We are met at the threshold by a two-fold difficulty-one which concerns the included thought, and another which concerns the thought excluded. The sixteenth century is great in religion rather than philosophy, and stands in remarkable contrast to its immediate successor, which is great in philosophy rather than religion. With the latter, the great modern intellectual systems may be said to begin; and to it belong such names as Bacon and Descartes, Hobbes and Locke, Spinoza and Leibniz, Gassendi and Malebranche. But without the earlier century the later would have been without its problems and therefore without its thinkers. The preeminence of the one in religion involved the preeminence of the other in thought; for what exercises the spirit tends to emancipate speculation and raises issues that reason must discuss and resolve before it can be at peace with itself and its world. Hence the thought whose course we have to follow is thought in transition, dealing with the old questions, yet waking to the new, quickened by what is behind to enquire into what is within and foreshadow what is before.
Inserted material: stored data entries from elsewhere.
-- pv_equiv track=rewrite | github.com/kaloys/myCodewarsAdventure | Simple Fun #253 Cool String.py | cool_string
-- ===== SOURCE A (Python) =====
-- def cool_string(s):
--     if len(s) <= 1 and s[0].isdigit():
--         return False
--     for i in range(len(s)-1):
--         if s[i].isspace() or s[i+1].isspace(): return False
--         if s[i].isdigit() or s[i+1].isdigit(): return False
--         if s[i].isupper() and s[i+1].isupper(): return False
--         if s[i].islower() and s[i+1].islower(): return False
--     return True
-- ===== SOURCE B (Python) =====
-- def cool_string(s):
--     if len(s) <= 1:
--         return not s[0].isdigit()
--     cls = ''.join('U' if c.isupper() else
--                   'l' if c.islower() else
--                   'd' if c.isdigit() else
--                   's' if c.isspace() else
--                   'o' for c in s)
--     return ('d' not in cls and 's' not in cls
--             and 'UU' not in cls and 'll' not in cls)
-- ===== Notes on version B (the rewrite author's own statement) =====
-- stated objective: alternative
-- what changed: Instead of A's indexed loop testing four predicates on each adjacent pair, B maps the string to a classification string (one class letter U/l/d/s/o per character) and decides by substring containment tests ('d' not in cls, 's' not in cls, 'UU' not in cls, 'll' not in cls).
import Mathlib
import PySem

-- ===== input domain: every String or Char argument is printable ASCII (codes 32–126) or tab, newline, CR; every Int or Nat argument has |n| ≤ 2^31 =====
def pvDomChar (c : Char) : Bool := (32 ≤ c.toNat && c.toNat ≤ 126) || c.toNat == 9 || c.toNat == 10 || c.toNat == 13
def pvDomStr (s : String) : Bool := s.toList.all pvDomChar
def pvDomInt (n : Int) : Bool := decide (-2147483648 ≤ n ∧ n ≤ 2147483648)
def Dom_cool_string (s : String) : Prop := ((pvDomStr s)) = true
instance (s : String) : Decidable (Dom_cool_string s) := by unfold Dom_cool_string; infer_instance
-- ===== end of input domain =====

-- B replaces A's indexed pair-scan loop by mapping each char to a class letter (U/l/d/s/o)
-- and deciding by substring containment tests on the classification string; equal on non-empty strings.

-- ===== PORT A =====
-- A's `for i in range(len(s)-1)` with early returns, as recursion over adjacent pairs
def coolLoopA : List Char → Bool
  | a :: b :: rest =>
    if PySem.Chars.isspace a || PySem.Chars.isspace b then false
    else if PySem.Chars.isdigit a || PySem.Chars.isdigit b then false
    else if PySem.Chars.isupper a && PySem.Chars.isupper b then false
    else if PySem.Chars.islower a && PySem.Chars.islower b then false
    else coolLoopA (b :: rest)
  | _ => true

def cool_string (s : String) : Bool :=
  let cs := s.toList
  -- `len(s) <= 1 and s[0].isdigit()`: s[0] is only reached when len ≤ 1; Pre_ excludes the
  -- empty string, where Python raises IndexError, so headD's default is never observed.
  if cs.length ≤ 1 && PySem.Chars.isdigit (cs.headD ' ') then false
  else coolLoopA cs

-- ===== PORT B =====
-- Source B's per-char classification: 'U' upper, 'l' lower, 'd' digit, 's' space, 'o' other
def classify (c : Char) : Char :=
  if PySem.Chars.isupper c then 'U'
  else if PySem.Chars.islower c then 'l'
  else if PySem.Chars.isdigit c then 'd'
  else if PySem.Chars.isspace c then 's'
  else 'o'

def cool_string_alt (s : String) : Bool :=
  let cs := s.toList
  if cs.length ≤ 1 then !PySem.Chars.isdigit (cs.headD ' ')
  else
    let cls := cs.map classify
    !PySem.Chars.isIn ['d'] cls && !PySem.Chars.isIn ['s'] cls &&
      !PySem.Chars.isIn ['U', 'U'] cls && !PySem.Chars.isIn ['l', 'l'] cls

-- ===== PRECONDITION & SPEC =====
-- Pre_ excludes only the empty string, where A (and B) raise IndexError at s[0].
def Pre_cool_string (s : String) : Prop := s ≠ ""
instance (s : String) : Decidable (Pre_cool_string s) := by unfold Pre_cool_string; infer_instance
def pvWitness_cool_string : String := "aB"

def Spec_cool_string (s : String) (out : Bool) : Prop := out = cool_string_alt s
instance (s : String) (out : Bool) : Decidable (Spec_cool_string s out) := by unfold Spec_cool_string; infer_instance

-- ===== CLAIM (what is proved, stated in full; the proofs are below) =====
def Claim_equal_cool_string : Prop := ∀ (s : String), Dom_cool_string s → Pre_cool_string s → Spec_cool_string s (cool_string s)

-- ===== LEMMAS AND PROOFS =====

def charOk (c : Char) : Bool := !(PySem.Chars.isdigit c || PySem.Chars.isspace c)
def pairOk (a b : Char) : Bool :=
  !((PySem.Chars.isupper a && PySem.Chars.isupper b) ||
    (PySem.Chars.islower a && PySem.Chars.islower b))

-- invariant: A's loop, with the head's own char-check conjoined, equals the two-pass reading
theorem coolLoopA_inv (a : Char) (rest : List Char) :
    (coolLoopA (a :: rest) && charOk a) =
      ((a :: rest).all charOk &&
        ((a :: rest).zip rest).all (fun p => pairOk p.1 p.2)) := by
  induction rest generalizing a with
  | nil => simp [coolLoopA, charOk]
  | cons b rest ih =>
    by_cases hsa : PySem.Chars.isspace a
    · simp [coolLoopA, hsa, charOk]
    · by_cases hsb : PySem.Chars.isspace b
      · simp [coolLoopA, hsa, hsb, charOk]
      · by_cases hda : PySem.Chars.isdigit a
        · simp [coolLoopA, hsa, hsb, hda, charOk]
        · by_cases hdb : PySem.Chars.isdigit b
          · simp [coolLoopA, hsa, hsb, hda, hdb, charOk]
          · by_cases hub : (PySem.Chars.isupper a && PySem.Chars.isupper b) = true
            · rcases Bool.and_eq_true_iff.mp hub with ⟨h1, h2⟩
              simp [coolLoopA, hsa, hsb, hda, hdb, h1, h2, charOk, pairOk]
            · by_cases hlb : (PySem.Chars.islower a && PySem.Chars.islower b) = true
              · rcases Bool.and_eq_true_iff.mp hlb with ⟨h1, h2⟩
                simp [coolLoopA, hsa, hsb, hda, hdb, hub, h1, h2, charOk, pairOk]
              · have hca : charOk a = true := by simp [charOk, hsa, hda]
                have hcb : charOk b = true := by simp [charOk, hsb, hdb]
                have hpab : pairOk a b = true := by simp [pairOk, hub, hlb]
                have h2 := ih b
                rw [hcb, Bool.and_true] at h2
                simp [coolLoopA, hsa, hsb, hda, hdb, hub, hlb, hca, hcb, hpab, h2]

theorem coolLoopA_two (a b : Char) (rest : List Char) :
    coolLoopA (a :: b :: rest) =
      ((a :: b :: rest).all charOk &&
        ((a :: b :: rest).zip (b :: rest)).all (fun p => pairOk p.1 p.2)) := by
  rw [← coolLoopA_inv]
  by_cases h : charOk a
  · simp [h]
  · have : coolLoopA (a :: b :: rest) = false := by
      simp only [charOk, Bool.not_eq_true', Bool.not_eq_false] at h
      simp only [coolLoopA]
      split_ifs with h1 h2 h3 h4 <;> simp_all
    simp [this]

-- character-class exclusivity facts (the ASCII code ranges are disjoint)
theorem digit_excl (c : Char) (h : PySem.Chars.isdigit c = true) :
    PySem.Chars.isupper c = false ∧ PySem.Chars.islower c = false := by
  simp only [PySem.Chars.isdigit, PySem.Chars.isupper, PySem.Chars.islower, Char.le_def,
    UInt32.le_iff_toNat_le, Bool.and_eq_true, decide_eq_true_eq, Bool.and_eq_false_iff,
    decide_eq_false_iff_not, not_le,
    show ('0'.val.toNat = 48) from rfl, show ('9'.val.toNat = 57) from rfl,
    show ('A'.val.toNat = 65) from rfl, show ('Z'.val.toNat = 90) from rfl,
    show ('a'.val.toNat = 97) from rfl, show ('z'.val.toNat = 122) from rfl] at h ⊢
  omega

theorem space_excl (c : Char) (h : PySem.Chars.isspace c = true) :
    PySem.Chars.isupper c = false ∧ PySem.Chars.islower c = false ∧
      PySem.Chars.isdigit c = false := by
  simp only [PySem.Chars.isdigit, PySem.Chars.isupper, PySem.Chars.islower, PySem.Chars.isspace,
    Char.le_def, UInt32.le_iff_toNat_le, Bool.and_eq_true, Bool.or_eq_true, Bool.and_eq_false_iff,
    decide_eq_true_eq, decide_eq_false_iff_not, not_le, Char.toNat,
    show ('0'.val.toNat = 48) from rfl, show ('9'.val.toNat = 57) from rfl,
    show ('A'.val.toNat = 65) from rfl, show ('Z'.val.toNat = 90) from rfl,
    show ('a'.val.toNat = 97) from rfl, show ('z'.val.toNat = 122) from rfl] at h ⊢
  omega

theorem lower_excl (c : Char) (h : PySem.Chars.islower c = true) :
    PySem.Chars.isupper c = false := by
  simp only [PySem.Chars.isupper, PySem.Chars.islower, Char.le_def,
    UInt32.le_iff_toNat_le, Bool.and_eq_true, decide_eq_true_eq, Bool.and_eq_false_iff,
    decide_eq_false_iff_not, not_le,
    show ('A'.val.toNat = 65) from rfl, show ('Z'.val.toNat = 90) from rfl,
    show ('a'.val.toNat = 97) from rfl, show ('z'.val.toNat = 122) from rfl] at h ⊢
  omega

theorem classify_d (c : Char) : classify c = 'd' ↔ PySem.Chars.isdigit c = true := by
  unfold classify
  split_ifs with h1 h2 h3 h4
  · simp only [show ('U' = 'd') ↔ False by decide, false_iff]
    intro hd; simp [(digit_excl c hd).1] at h1
  · simp only [show ('l' = 'd') ↔ False by decide, false_iff]
    intro hd; simp [(digit_excl c hd).2] at h2
  · simp [h3]
  · simp [h3]
  · simp [h3]

theorem classify_s (c : Char) : classify c = 's' ↔ PySem.Chars.isspace c = true := by
  unfold classify
  split_ifs with h1 h2 h3 h4
  · simp only [show ('U' = 's') ↔ False by decide, false_iff]
    intro hs; simp [(space_excl c hs).1] at h1
  · simp only [show ('l' = 's') ↔ False by decide, false_iff]
    intro hs; simp [(space_excl c hs).2.1] at h2
  · simp only [show ('d' = 's') ↔ False by decide, false_iff]
    intro hs; simp [(space_excl c hs).2.2] at h3
  · simp [h4]
  · simp [h4]

theorem classify_U (c : Char) : classify c = 'U' ↔ PySem.Chars.isupper c = true := by
  unfold classify
  split_ifs with h1 h2 h3 h4 <;> simp [h1]

theorem classify_low (c : Char) : classify c = 'l' ↔ PySem.Chars.islower c = true := by
  unfold classify
  split_ifs with h1 h2 h3 h4
  · simp only [show ('U' = 'l') ↔ False by decide, false_iff]
    intro hl; simp [lower_excl c hl] at h1
  · simp [h2]
  · simp [h2]
  · simp [h2]
  · simp [h2]

-- singleton substring containment is membership
theorem singleton_infix_iff (x : Char) (l : List Char) : [x] <:+: l ↔ x ∈ l := by
  constructor
  · intro h
    exact h.sublist.subset (List.mem_singleton_self x)
  · intro h
    obtain ⟨s, t, rfl⟩ := List.append_of_mem h
    exact ⟨s, t, by simp⟩

-- a two-char substring occurs iff some adjacent pair matches it
theorem pair_infix_iff (x y : Char) (l : List Char) :
    [x, y] <:+: l ↔ ∃ p ∈ l.zip l.tail, p.1 = x ∧ p.2 = y := by
  induction l with
  | nil => simp
  | cons a l ih =>
    rw [List.infix_cons_iff, ih]
    cases l with
    | nil => simp [List.IsPrefix]
    | cons b l' =>
      constructor
      · rintro (hp | ⟨p, hp, h1, h2⟩)
        · rw [List.cons_prefix_cons] at hp
          obtain ⟨hxa, hp⟩ := hp
          exact ⟨(a, b), by simp, hxa.symm, ((List.cons_prefix_cons.mp hp).1).symm⟩
        · exact ⟨p, by simp_all, h1, h2⟩
      · rintro ⟨p, hp, h1, h2⟩
        simp only [List.tail_cons, List.zip_cons_cons, List.mem_cons] at hp
        rcases hp with rfl | hp
        · left
          simp only at h1 h2
          rw [List.cons_prefix_cons]
          exact ⟨h1.symm, by rw [List.cons_prefix_cons]; exact ⟨h2.symm, List.nil_prefix⟩⟩
        · right; exact ⟨p, hp, h1, h2⟩

-- B's first two containment tests are the per-character pass
theorem chars_eq (cs : List Char) :
    (!PySem.Chars.isIn ['d'] (cs.map classify) && !PySem.Chars.isIn ['s'] (cs.map classify)) =
      cs.all charOk := by
  rw [Bool.eq_iff_iff]
  simp only [Bool.and_eq_true, Bool.not_eq_true', ← Bool.not_eq_true,
    PySem.Chars.isIn_iff_infix, singleton_infix_iff, List.mem_map, List.all_eq_true]
  constructor
  · rintro ⟨hd, hs⟩ c hc
    simp only [charOk, Bool.not_eq_true', Bool.or_eq_false_iff]
    constructor
    · by_contra h
      exact hd ⟨c, hc, (classify_d c).mpr (by simpa using h)⟩
    · by_contra h
      exact hs ⟨c, hc, (classify_s c).mpr (by simpa using h)⟩
  · intro h
    constructor
    · rintro ⟨c, hc, hcd⟩
      have := h c hc
      rw [(classify_d c)] at hcd
      simp [charOk, hcd] at this
    · rintro ⟨c, hc, hcs⟩
      have := h c hc
      rw [(classify_s c)] at hcs
      simp [charOk, hcs] at this

-- B's last two containment tests are the adjacent-pair pass
theorem pairs_eq (cs : List Char) :
    (!PySem.Chars.isIn ['U', 'U'] (cs.map classify) &&
        !PySem.Chars.isIn ['l', 'l'] (cs.map classify)) =
      (cs.zip cs.tail).all (fun p => pairOk p.1 p.2) := by
  rw [Bool.eq_iff_iff]
  have htail : (cs.map classify).tail = cs.tail.map classify := by
    cases cs <;> simp
  simp only [Bool.and_eq_true, Bool.not_eq_true', ← Bool.not_eq_true,
    PySem.Chars.isIn_iff_infix, pair_infix_iff, htail, List.zip_map, List.mem_map,
    List.all_eq_true]
  constructor
  · rintro ⟨hU, hl⟩ p hp
    simp only [pairOk, Bool.not_eq_true', Bool.or_eq_false_iff, Bool.and_eq_false_iff]
    constructor
    · by_cases h1 : PySem.Chars.isupper p.1 = true
      · by_cases h2 : PySem.Chars.isupper p.2 = true
        · exact absurd ⟨(classify p.1, classify p.2), ⟨p, hp, rfl⟩,
            (classify_U p.1).mpr h1, (classify_U p.2).mpr h2⟩ hU
        · right; simpa using h2
      · left; simpa using h1
    · by_cases h1 : PySem.Chars.islower p.1 = true
      · by_cases h2 : PySem.Chars.islower p.2 = true
        · exact absurd ⟨(classify p.1, classify p.2), ⟨p, hp, rfl⟩,
            (classify_low p.1).mpr h1, (classify_low p.2).mpr h2⟩ hl
        · right; simpa using h2
      · left; simpa using h1
  · intro h
    constructor
    · rintro ⟨q, ⟨p, hp, rfl⟩, h1, h2⟩
      have := h p hp
      rw [Prod.map] at h1 h2
      simp only [classify_U] at h1 h2
      simp [pairOk, h1, h2] at this
    · rintro ⟨q, ⟨p, hp, rfl⟩, h1, h2⟩
      have := h p hp
      rw [Prod.map] at h1 h2
      simp only [classify_low] at h1 h2
      simp [pairOk, h1, h2] at this

-- ===== VERDICT (by name: the statement is the Claim_ definition above) =====
theorem cool_string_spec : Claim_equal_cool_string := by
  intro s _ hpre
  unfold Spec_cool_string cool_string cool_string_alt
  have hne : s.toList ≠ [] := by
    intro h
    exact hpre (String.toList_eq_nil_iff.mp h)
  cases hcs : s.toList with
  | nil => exact absurd hcs hne
  | cons a rest =>
    cases rest with
    | nil =>
      by_cases h : PySem.Chars.isdigit a <;> simp [h, coolLoopA]
    | cons b rest' =>
      simp only [List.length_cons]
      have hlen : ¬ (rest'.length + 1 + 1 ≤ 1) := by omega
      simp only [hlen, decide_false, Bool.false_and, Bool.false_eq_true, if_false]
      have hp := pairs_eq (a :: b :: rest')
      simp only [List.tail_cons] at hp
      rw [coolLoopA_two, ← chars_eq, ← hp]
      ac_rfl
But, while the thought that is to concern us may thus be described as moving in the realm of our ultimate religious ideas, the thought that is not to concern us moves in the realm of political and social theory. The two realms touch, indeed, and even interpenetrate; yet they are distinct. The ideal of human society is a religious ideal; but it is a consequence or a combination of religious ideas rather than one of the ideas themselves. Hence, though certain of the most potent thinkers of the sixteenth century occupied themselves with the constitution and order of human society, with the actual or ideal State both in itself and in relation to the actual or ideal Church, yet they must here be rigorously excluded, and our view confined to the thought that had to do with the religious interpretation of man and his Universe.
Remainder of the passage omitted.